* **AIM OF THE TASK**
From the records below, transcribe only the lines running from the one with "have hdrop : maxLcp" through the one with "out unreachable productions". Keep both of those end lines.

* **THE RECORDS**
theorem charge_perm (w : String) {l l' : List String} (h : l.Perm l') :
    charge w l = charge w l' := by
  unfold charge
  rw [maxLcp_perm w.toList (h.erase w)]

-- string order transfers to lexicographic order on the character lists
theorem le_toList {s t : String} (h : s ≤ t) :
    List.Lex (· < ·) s.toList t.toList ∨ s.toList = t.toList := by
  rcases lt_or_eq_of_le h with h | h
  · exact Or.inl (List.lex_lt.mpr (String.lt_iff_toList_lt.mp h))
  · exact Or.inr (by rw [h])

-- the neighbour lemma: in a sorted list the best match of s[i] is a neighbour
theorem maxLcp_eraseIdx_sorted (s : List String)
    (hs : List.Pairwise (· ≤ ·) s) (i : Nat) (hi : i < s.length) :
    maxLcp s[i].toList (s.eraseIdx i) =
      max (if h : 1 ≤ i then lcpA s[i].toList (s[i-1]'(by omega)).toList else 0)
          (if h : i + 1 < s.length then lcpA s[i].toList (s[i+1]'h).toList else 0) := by
  have hmono : ∀ (p q : Nat) (hp : p < s.length) (hq : q < s.length), p ≤ q →
      (List.Lex (· < ·) (s[p]'hp).toList (s[q]'hq).toList ∨ (s[p]'hp).toList = (s[q]'hq).toList) := by
    intro p q hp hq hpq
    rcases Nat.lt_or_eq_of_le hpq with h | h
    · exact le_toList (List.pairwise_iff_getElem.mp hs p q hp hq h)
    · subst h; exact Or.inr rfl
  rw [List.eraseIdx_eq_take_drop_succ, maxLcp_append]
  have htake : maxLcp s[i].toList (s.take i) =
      (if h : 1 ≤ i then lcpA s[i].toList (s[i-1]'(by omega)).toList else 0) := by
    split
    · rename_i h1
      apply Nat.le_antisymm
      · apply maxLcp_le
        intro v hv
        obtain ⟨j, hj, hvj⟩ := List.mem_iff_getElem.mp hv
        have hj' : j < i := by simp at hj; omega
        have hji : j < s.length := by omega
        have hveq : v = s[j]'hji := by rw [← hvj]; exact List.getElem_take
        subst hveq
        have h1' := hmono j (i-1) hji (by omega) (by omega)
        have h2' := hmono (i-1) i (by omega) hi (by omega)
        have := (lex_lcpA (s[j]'hji).toList (s[i-1]'(by omega)).toList s[i].toList h1' h2').2
        calc lcpA s[i].toList (s[j]'hji).toList
            = lcpA (s[j]'hji).toList s[i].toList := lcpA_comm _ _
          _ ≤ lcpA (s[i-1]'(by omega)).toList s[i].toList := this
          _ = lcpA s[i].toList (s[i-1]'(by omega)).toList := lcpA_comm _ _
      · apply le_maxLcp
        apply List.mem_iff_getElem.mpr
        exact ⟨i-1, by simp; omega, List.getElem_take⟩
    · rename_i h1
      have : i = 0 := by omega
      subst this
      simp [maxLcp]
  have hdrop : maxLcp s[i].toList (s.drop (i+1)) =
      (if h : i + 1 < s.length then lcpA s[i].toList (s[i+1]'h).toList else 0) := by
    split
    · rename_i h1
      apply Nat.le_antisymm
      · apply maxLcp_le
        intro v hv
        obtain ⟨j, hj, hvj⟩ := List.mem_iff_getElem.mp hv
        have hji : i + 1 + j < s.length := by simp at hj; omega
        have hveq : v = s[i+1+j]'hji := by rw [← hvj]; exact List.getElem_drop
        subst hveq
        have h1' := hmono i (i+1) hi h1 (by omega)
        have h2' := hmono (i+1) (i+1+j) h1 hji (by omega)
        exact (lex_lcpA s[i].toList (s[i+1]'h1).toList (s[i+1+j]'hji).toList h1' h2').1
      · apply le_maxLcp
        apply List.mem_iff_getElem.mpr
        refine ⟨0, by simp; omega, ?_⟩
        have : (s.drop (i+1))[0]'(by simp; omega) = s[i+1+0]'(by omega) := List.getElem_drop
        simp only [Nat.add_zero] at this; exact this
    · rename_i h1
      have : s.drop (i+1) = [] := by
        apply List.drop_eq_nil_of_le; omega
      rw [this]; rfl
  rw [htake, hdrop]
-- pv_equiv track=rewrite | github.com/adilamanmohammed/FLT_Assignment5 | prog5.py | discardUnreachableProductions
-- ===== SOURCE A (Python) =====
-- def discardUnreachableProductions(grammar_rules, start_symbol):
--     #Only start symbol is reachable initially
--     reachable = {start_symbol}
--     #We'll store and update the list of newly found reachable symbols here
--     newly_reachable = [start_symbol]
--
--     #Keep searching until no new reachable symbols are found in an iteration
--     while newly_reachable:
--         current_symbol = newly_reachable.pop()
--         #Check the productions of the current reachable symbol
--         if current_symbol in grammar_rules:
--             for production in grammar_rules[current_symbol]:
--                 for symbol in production.split():
--                     #If we find a new reachable symbol, add it to the list
--                     if symbol not in reachable:
--                         reachable.add(symbol)
--                         newly_reachable.append(symbol)
--
--     #Filtering out unreachable productions
--     filtered_grammar = {key: value for key, value in grammar_rules.items() if key in reachable}
--     return filtered_grammar
-- ===== SOURCE B (Python) =====
-- def discardUnreachableProductions(grammar_rules, start_symbol):
--     # Bounded fixpoint iteration: len(grammar_rules) full passes over the rule
--     # table always reach the closure (each productive pass adds at least one
--     # new reachable rule key, and there are at most len(grammar_rules) keys).
--     reachable = {start_symbol}
--     for _ in range(len(grammar_rules)):
--         for key, productions in grammar_rules.items():
--             if key in reachable:
--                 for production in productions:
--                     reachable.update(production.split())
--     return {key: value for key, value in grammar_rules.items() if key in reachable}
-- ===== Notes on version B (the rewrite author's own statement) =====
-- stated objective: alternative
-- what changed: Replaces the LIFO worklist (pop newly-found symbols one by one) with a bounded repeated-full-scan fixpoint: len(grammar_rules) whole passes over the rule table, adding all symbols produced by already-reachable keys; output is the same order-independent reachable-key filter. (Pre_ excludes duplicate-key association lists, impossible for a Python dict, where the two Lean ports' first-match vs every-entry readings could differ; in Python the dict collapses duplicates and both agree.)
import Mathlib
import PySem

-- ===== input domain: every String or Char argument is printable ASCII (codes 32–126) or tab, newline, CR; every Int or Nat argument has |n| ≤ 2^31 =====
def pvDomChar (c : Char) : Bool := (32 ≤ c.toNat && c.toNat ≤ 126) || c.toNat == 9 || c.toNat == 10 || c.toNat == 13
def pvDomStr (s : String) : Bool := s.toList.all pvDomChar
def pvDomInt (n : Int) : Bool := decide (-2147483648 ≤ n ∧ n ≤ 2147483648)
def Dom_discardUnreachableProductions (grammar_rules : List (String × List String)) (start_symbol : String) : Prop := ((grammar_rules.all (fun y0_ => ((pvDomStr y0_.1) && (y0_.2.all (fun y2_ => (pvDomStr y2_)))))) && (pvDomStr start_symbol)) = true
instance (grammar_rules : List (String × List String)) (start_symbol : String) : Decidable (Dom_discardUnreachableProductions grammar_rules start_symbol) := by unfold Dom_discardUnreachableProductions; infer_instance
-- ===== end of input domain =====

-- B replaces A's LIFO worklist over newly-found symbols by a bounded repeated-full-scan
-- fixpoint (len(grammar_rules) whole passes); same return value (proved below for dicts,
-- i.e. association lists without duplicate keys).

-- ===== PORT A =====

-- 'production.split()' for every production, in order (the two nested for-loops' iteration)
def pvSyms (prods : List String) : List String := prods.flatMap (fun p => PySem.Str.split₀ p)

-- dict lookup on the association list: first match (= Python dict, which has unique keys)
def pvLookup : List (String × List String) → String → Option (List String)
  | [], _ => none
  | (k, v) :: rest, x => if k == x then some v else pvLookup rest x

-- the body of A's two inner for-loops: add each unseen symbol to reachable and append it
-- to the worklist (reachable is a Python set built by membership-guarded adds, so it is a
-- duplicate-free list; the guarded append IS PySem.Set.add)
def pvAdd (reach newly : List String) (syms : List String) : List String × List String :=
  syms.foldl (fun st sym => if sym ∈ st.1 then st else (st.1 ++ [sym], st.2 ++ [sym])) (reach, newly)

-- all symbols occurring in any production (used only as the termination measure's universe)
def pvU (g : List (String × List String)) : List String :=
  PySem.Set.ofList (g.flatMap (fun kv => pvSyms kv.2))
-- pv_equiv track=rewrite | github.com/turishev/py-harp | src/pyharp/scale.py | create_inversions
-- ===== SOURCE A (Python) =====
-- def create_inversions(scale : list[int]) -> list[list[int]]:
--     '''
--     scale : list[int], ordered scale degrees list
--     return : list[list[int]], its items all are cyclic shifted original scale
--     '''
--     result = [scale]
--     for _ in range(0, len(scale) - 1):
--         prev = result[-1]
--         next = prev[1:]
--         next.append(prev[0] + 12)
--         oct_num = next[0] // 12
--         next_norm = next if oct_num == 0 else [x - oct_num * 12 for x in next]
--         result.append(next_norm)
--     return result
-- ===== SOURCE B (Python) =====
-- def create_inversions(scale : list[int]) -> list[list[int]]:
--     '''
--     scale : list[int], ordered scale degrees list
--     return : list[list[int]], its items all are cyclic shifted original scale
--     '''
--     def inversion(i):
--         raw = scale[i:] + [x + 12 for x in scale[:i]]
--         o = raw[0] // 12
--         return raw if o == 0 else [x - o * 12 for x in raw]
--     return [scale] + [inversion(i) for i in range(1, len(scale))]
-- ===== Notes on version B (the rewrite author's own statement) =====
-- stated objective: simpler
-- what changed: Each inversion is computed independently from the original scale by index (rotate-by-i with +12 on the wrapped prefix, then normalise by the first element's octave), instead of deriving each list from the previously appended one through an accumulator.
import Mathlib
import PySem

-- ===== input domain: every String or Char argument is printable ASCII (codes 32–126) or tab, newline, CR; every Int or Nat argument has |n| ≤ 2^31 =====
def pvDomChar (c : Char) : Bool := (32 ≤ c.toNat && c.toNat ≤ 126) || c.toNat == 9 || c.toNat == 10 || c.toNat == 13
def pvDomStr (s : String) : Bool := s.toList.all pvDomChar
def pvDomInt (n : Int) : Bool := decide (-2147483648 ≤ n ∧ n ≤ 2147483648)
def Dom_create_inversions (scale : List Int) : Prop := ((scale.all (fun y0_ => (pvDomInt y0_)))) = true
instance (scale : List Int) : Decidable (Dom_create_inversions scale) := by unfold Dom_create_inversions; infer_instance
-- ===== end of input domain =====

-- B computes each inversion independently from the original scale by index (rotate + normalise),
-- replacing A's accumulator that derives each list from the previously appended one; objective: simpler.

-- ===== PORT A =====
-- the for-loop of A: one call per iteration of `for _ in range(0, len(scale)-1)`
def createInvLoopA (result : List (List Int)) : Nat → List (List Int)
  | 0 => result
  | k + 1 =>
    let prev := result.getLastD []          -- result[-1] (result is never empty)
    let next := prev.tail ++ [prev.headI + 12]   -- prev[1:] then .append(prev[0]+12); prev[0]=headI (prev nonempty in A)
    let octNum := PySem.Int.floordiv next.headI 12
    let nextNorm := if octNum = 0 then next else next.map (fun x => x - octNum * 12)
    createInvLoopA (result ++ [nextNorm]) k

def create_inversions (scale : List Int) : List (List Int) :=
  createInvLoopA [scale] (scale.length - 1)

-- ===== PORT B =====
def inversionAtB (scale : List Int) (i : Nat) : List Int :=
  let raw := PySem.List.slice scale (some (i : Int)) none
             ++ (PySem.List.slice scale none (some (i : Int))).map (fun x => x + 12)
  let o := PySem.Int.floordiv (PySem.List.pyGetD raw 0 0) 12
  if o = 0 then raw else raw.map (fun x => x - o * 12)

def create_inversions_alt (scale : List Int) : List (List Int) :=
  [scale] ++ (List.range' 1 (scale.length - 1)).map (inversionAtB scale)

-- ===== PRECONDITION & SPEC =====
def Spec_create_inversions (scale : List Int) (out : List (List Int)) : Prop := out = create_inversions_alt scale
instance (scale : List Int) (out : List (List Int)) : Decidable (Spec_create_inversions scale out) := by unfold Spec_create_inversions; infer_instance

-- ===== CLAIM (what is proved, stated in full; the proofs are below) =====
def Claim_equal_create_inversions : Prop := ∀ (scale : List Int), Dom_create_inversions scale → Spec_create_inversions scale (create_inversions scale)

-- ===== LEMMAS AND PROOFS =====

-- the i-th raw rotation and its normalised form
def rawRot (scale : List Int) (i : Nat) : List Int :=
  scale.drop i ++ (scale.take i).map (fun x => x + 12)

def invF (scale : List Int) (i : Nat) : List Int :=
  (rawRot scale i).map (fun x => x - (PySem.Int.floordiv (rawRot scale i).headI 12) * 12)

lemma length_rawRot (scale : List Int) (i : Nat) (h : i ≤ scale.length) :
    (rawRot scale i).length = scale.length := by
  simp [rawRot]; omega

lemma pyGetD_zero_headI (l : List Int) : PySem.List.pyGetD l 0 0 = l.headI := by
  cases l <;> simp [PySem.List.pyGetD, PySem.List.pyGet?, PySem.List.pyIdx?]

lemma map_sub_zero (l : List Int) : l.map (fun x => x - (0 : Int) * 12) = l := by
  simp

-- B's per-index function equals the always-normalising form
lemma inversionAtB_eq_invF (scale : List Int) (i : Nat) :
    inversionAtB scale i = invF scale i := by
  simp only [inversionAtB, invF, PySem.List.slice_from_natCast, PySem.List.slice_to_natCast,
    pyGetD_zero_headI]
  show (if PySem.Int.floordiv (rawRot scale i).headI 12 = 0 then rawRot scale i
        else (rawRot scale i).map (fun x => x - PySem.Int.floordiv (rawRot scale i).headI 12 * 12))
      = _
  split_ifs with h
  · rw [h, map_sub_zero]
  · rfl

lemma fdiv_sub_mul (h c : Int) :
    PySem.Int.floordiv (h - c * 12) 12 = PySem.Int.floordiv h 12 - c := by
  rw [PySem.Int.floordiv_eq_ediv_of_pos (by norm_num : (0:Int) < 12),
      PySem.Int.floordiv_eq_ediv_of_pos (by norm_num : (0:Int) < 12)]
  have : h - c * 12 = h + (-c) * 12 := by ring
  rw [this, Int.add_mul_ediv_right _ _ (by norm_num)]
  ring

lemma rawRot_succ (scale : List Int) (i : Nat) (hi : i < scale.length) :
    (rawRot scale i).tail ++ [(rawRot scale i).headI + 12] = rawRot scale (i + 1) := by
  unfold rawRot
  rw [List.drop_eq_getElem_cons hi, List.take_add_one, List.getElem?_eq_getElem hi]
  simp only [List.cons_append, List.tail_cons, List.headI_cons, Option.toList_some,
    List.map_append, List.map_cons, List.map_nil, List.append_assoc]

lemma headI_map_sub (l : List Int) (c : Int) (h : l ≠ []) :
    (l.map (fun x => x - c * 12)).headI = l.headI - c * 12 := by
  cases l with
  | nil => exact absurd rfl h
  | cons a t => simp

lemma step_eq (scale : List Int) (i : Nat) (c : Int) (hi : i + 1 < scale.length) :
    (let prev := (rawRot scale i).map (fun x => x - c * 12)
     let next := prev.tail ++ [prev.headI + 12]
     let octNum := PySem.Int.floordiv next.headI 12
     if octNum = 0 then next else next.map (fun x => x - octNum * 12))
    = invF scale (i + 1) := by
  have hne : rawRot scale i ≠ [] := by
    have := length_rawRot scale i (by omega)
    intro h; rw [h] at this; simp at this; omega
  have hne' : rawRot scale (i + 1) ≠ [] := by
    have := length_rawRot scale (i + 1) (by omega)
    intro h; rw [h] at this; simp at this; omega
  have hnext : ((rawRot scale i).map (fun x => x - c * 12)).tail
        ++ [((rawRot scale i).map (fun x => x - c * 12)).headI + 12]
      = (rawRot scale (i + 1)).map (fun x => x - c * 12) := by
    rw [headI_map_sub _ _ hne, List.map_tail.symm, ← rawRot_succ scale i (by omega)]
    simp only [List.map_append, List.map_cons, List.map_nil]
    congr 2
    ring
  simp only [hnext]
  rw [headI_map_sub _ _ hne', fdiv_sub_mul]
  set h0 := (rawRot scale (i + 1)).headI with hh0
  unfold invF
  rw [← hh0]
  split_ifs with h
  · apply List.map_congr_left
    intro x _
    have hc : PySem.Int.floordiv h0 12 = c := by omega
    rw [hc]
  · rw [List.map_map]
    apply List.map_congr_left
    intro x _
    simp only [Function.comp_apply]
    ring

lemma loop_inv (scale : List Int) :
    ∀ (k i : Nat) (c : Int) (acc : List (List Int)), i + k < scale.length →
    createInvLoopA (acc ++ [(rawRot scale i).map (fun x => x - c * 12)]) k
      = acc ++ (rawRot scale i).map (fun x => x - c * 12)
          :: (List.range' (i + 1) k).map (invF scale) := by
  intro k
  induction k with
  | zero => intro i c acc _; simp [createInvLoopA]
  | succ k ih =>
    intro i c acc hik
    rw [createInvLoopA]
    simp only [List.getLastD_concat]
    rw [show (∀ p : List Int,
        (let next := p.tail ++ [p.headI + 12]
         let octNum := PySem.Int.floordiv next.headI 12
         if octNum = 0 then next else next.map (fun x => x - octNum * 12)) =
        (let next := p.tail ++ [p.headI + 12];
         if PySem.Int.floordiv next.headI 12 = 0 then next
         else next.map (fun x => x - PySem.Int.floordiv next.headI 12 * 12))) from fun _ => rfl]
    rw [step_eq scale i c (by omega)]
    have hf : invF scale (i + 1)
        = (rawRot scale (i + 1)).map
            (fun x => x - (PySem.Int.floordiv (rawRot scale (i + 1)).headI 12) * 12) := rfl
    rw [hf, ih (i + 1) _ (acc ++ [(rawRot scale i).map (fun x => x - c * 12)]) (by omega)]
    rw [List.range'_succ, List.map_cons, hf]
    simp [List.append_assoc]

lemma alt_eq_map (scale : List Int) :
    create_inversions_alt scale = scale :: (List.range' 1 (scale.length - 1)).map (invF scale) := by
  unfold create_inversions_alt
  simp [List.map_congr_left (fun i _ => inversionAtB_eq_invF scale i)]

-- ===== VERDICT (by name: the statement is the Claim_ definition above) =====
theorem create_inversions_spec : Claim_equal_create_inversions := by
  intro scale _
  show create_inversions scale = create_inversions_alt scale
  rw [alt_eq_map]
  unfold create_inversions
  by_cases hs : scale = []
  · subst hs
    simp [createInvLoopA]
  · have hn : 1 ≤ scale.length := List.length_pos_of_ne_nil hs
    have h0 : scale = (rawRot scale 0).map (fun x => x - (0 : Int) * 12) := by
      simp [rawRot]
    calc createInvLoopA [scale] (scale.length - 1)
        = createInvLoopA ([] ++ [(rawRot scale 0).map (fun x => x - (0 : Int) * 12)])
            (scale.length - 1) := by rw [← h0]; rfl
      _ = [] ++ (rawRot scale 0).map (fun x => x - (0 : Int) * 12)
            :: (List.range' 1 (scale.length - 1)).map (invF scale) :=
            loop_inv scale (scale.length - 1) 0 0 [] (by omega)
      _ = scale :: (List.range' 1 (scale.length - 1)).map (invF scale) := by rw [← h0]; rfl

* **ANSWER TO THIS EXERCISE**
  have hdrop : maxLcp s[i].toList (s.drop (i+1)) =
      (if h : i + 1 < s.length then lcpA s[i].toList (s[i+1]'h).toList else 0) := by
    split
    · rename_i h1
      apply Nat.le_antisymm
      · apply maxLcp_le
        intro v hv
        obtain ⟨j, hj, hvj⟩ := List.mem_iff_getElem.mp hv
        have hji : i + 1 + j < s.length := by simp at hj; omega
        have hveq : v = s[i+1+j]'hji := by rw [← hvj]; exact List.getElem_drop
        subst hveq
        have h1' := hmono i (i+1) hi h1 (by omega)
        have h2' := hmono (i+1) (i+1+j) h1 hji (by omega)
        exact (lex_lcpA s[i].toList (s[i+1]'h1).toList (s[i+1+j]'hji).toList h1' h2').1
      · apply le_maxLcp
        apply List.mem_iff_getElem.mpr
        refine ⟨0, by simp; omega, ?_⟩
        have : (s.drop (i+1))[0]'(by simp; omega) = s[i+1+0]'(by omega) := List.getElem_drop
        simp only [Nat.add_zero] at this; exact this
    · rename_i h1
      have : s.drop (i+1) = [] := by
        apply List.drop_eq_nil_of_le; omega
      rw [this]; rfl
  rw [htake, hdrop]
-- pv_equiv track=rewrite | github.com/adilamanmohammed/FLT_Assignment5 | prog5.py | discardUnreachableProductions
-- ===== SOURCE A (Python) =====
-- def discardUnreachableProductions(grammar_rules, start_symbol):
--     #Only start symbol is reachable initially
--     reachable = {start_symbol}
--     #We'll store and update the list of newly found reachable symbols here
--     newly_reachable = [start_symbol]
--
--     #Keep searching until no new reachable symbols are found in an iteration
--     while newly_reachable:
--         current_symbol = newly_reachable.pop()
--         #Check the productions of the current reachable symbol
--         if current_symbol in grammar_rules:
--             for production in grammar_rules[current_symbol]:
--                 for symbol in production.split():
--                     #If we find a new reachable symbol, add it to the list
--                     if symbol not in reachable:
--                         reachable.add(symbol)
--                         newly_reachable.append(symbol)
--
--     #Filtering out unreachable productions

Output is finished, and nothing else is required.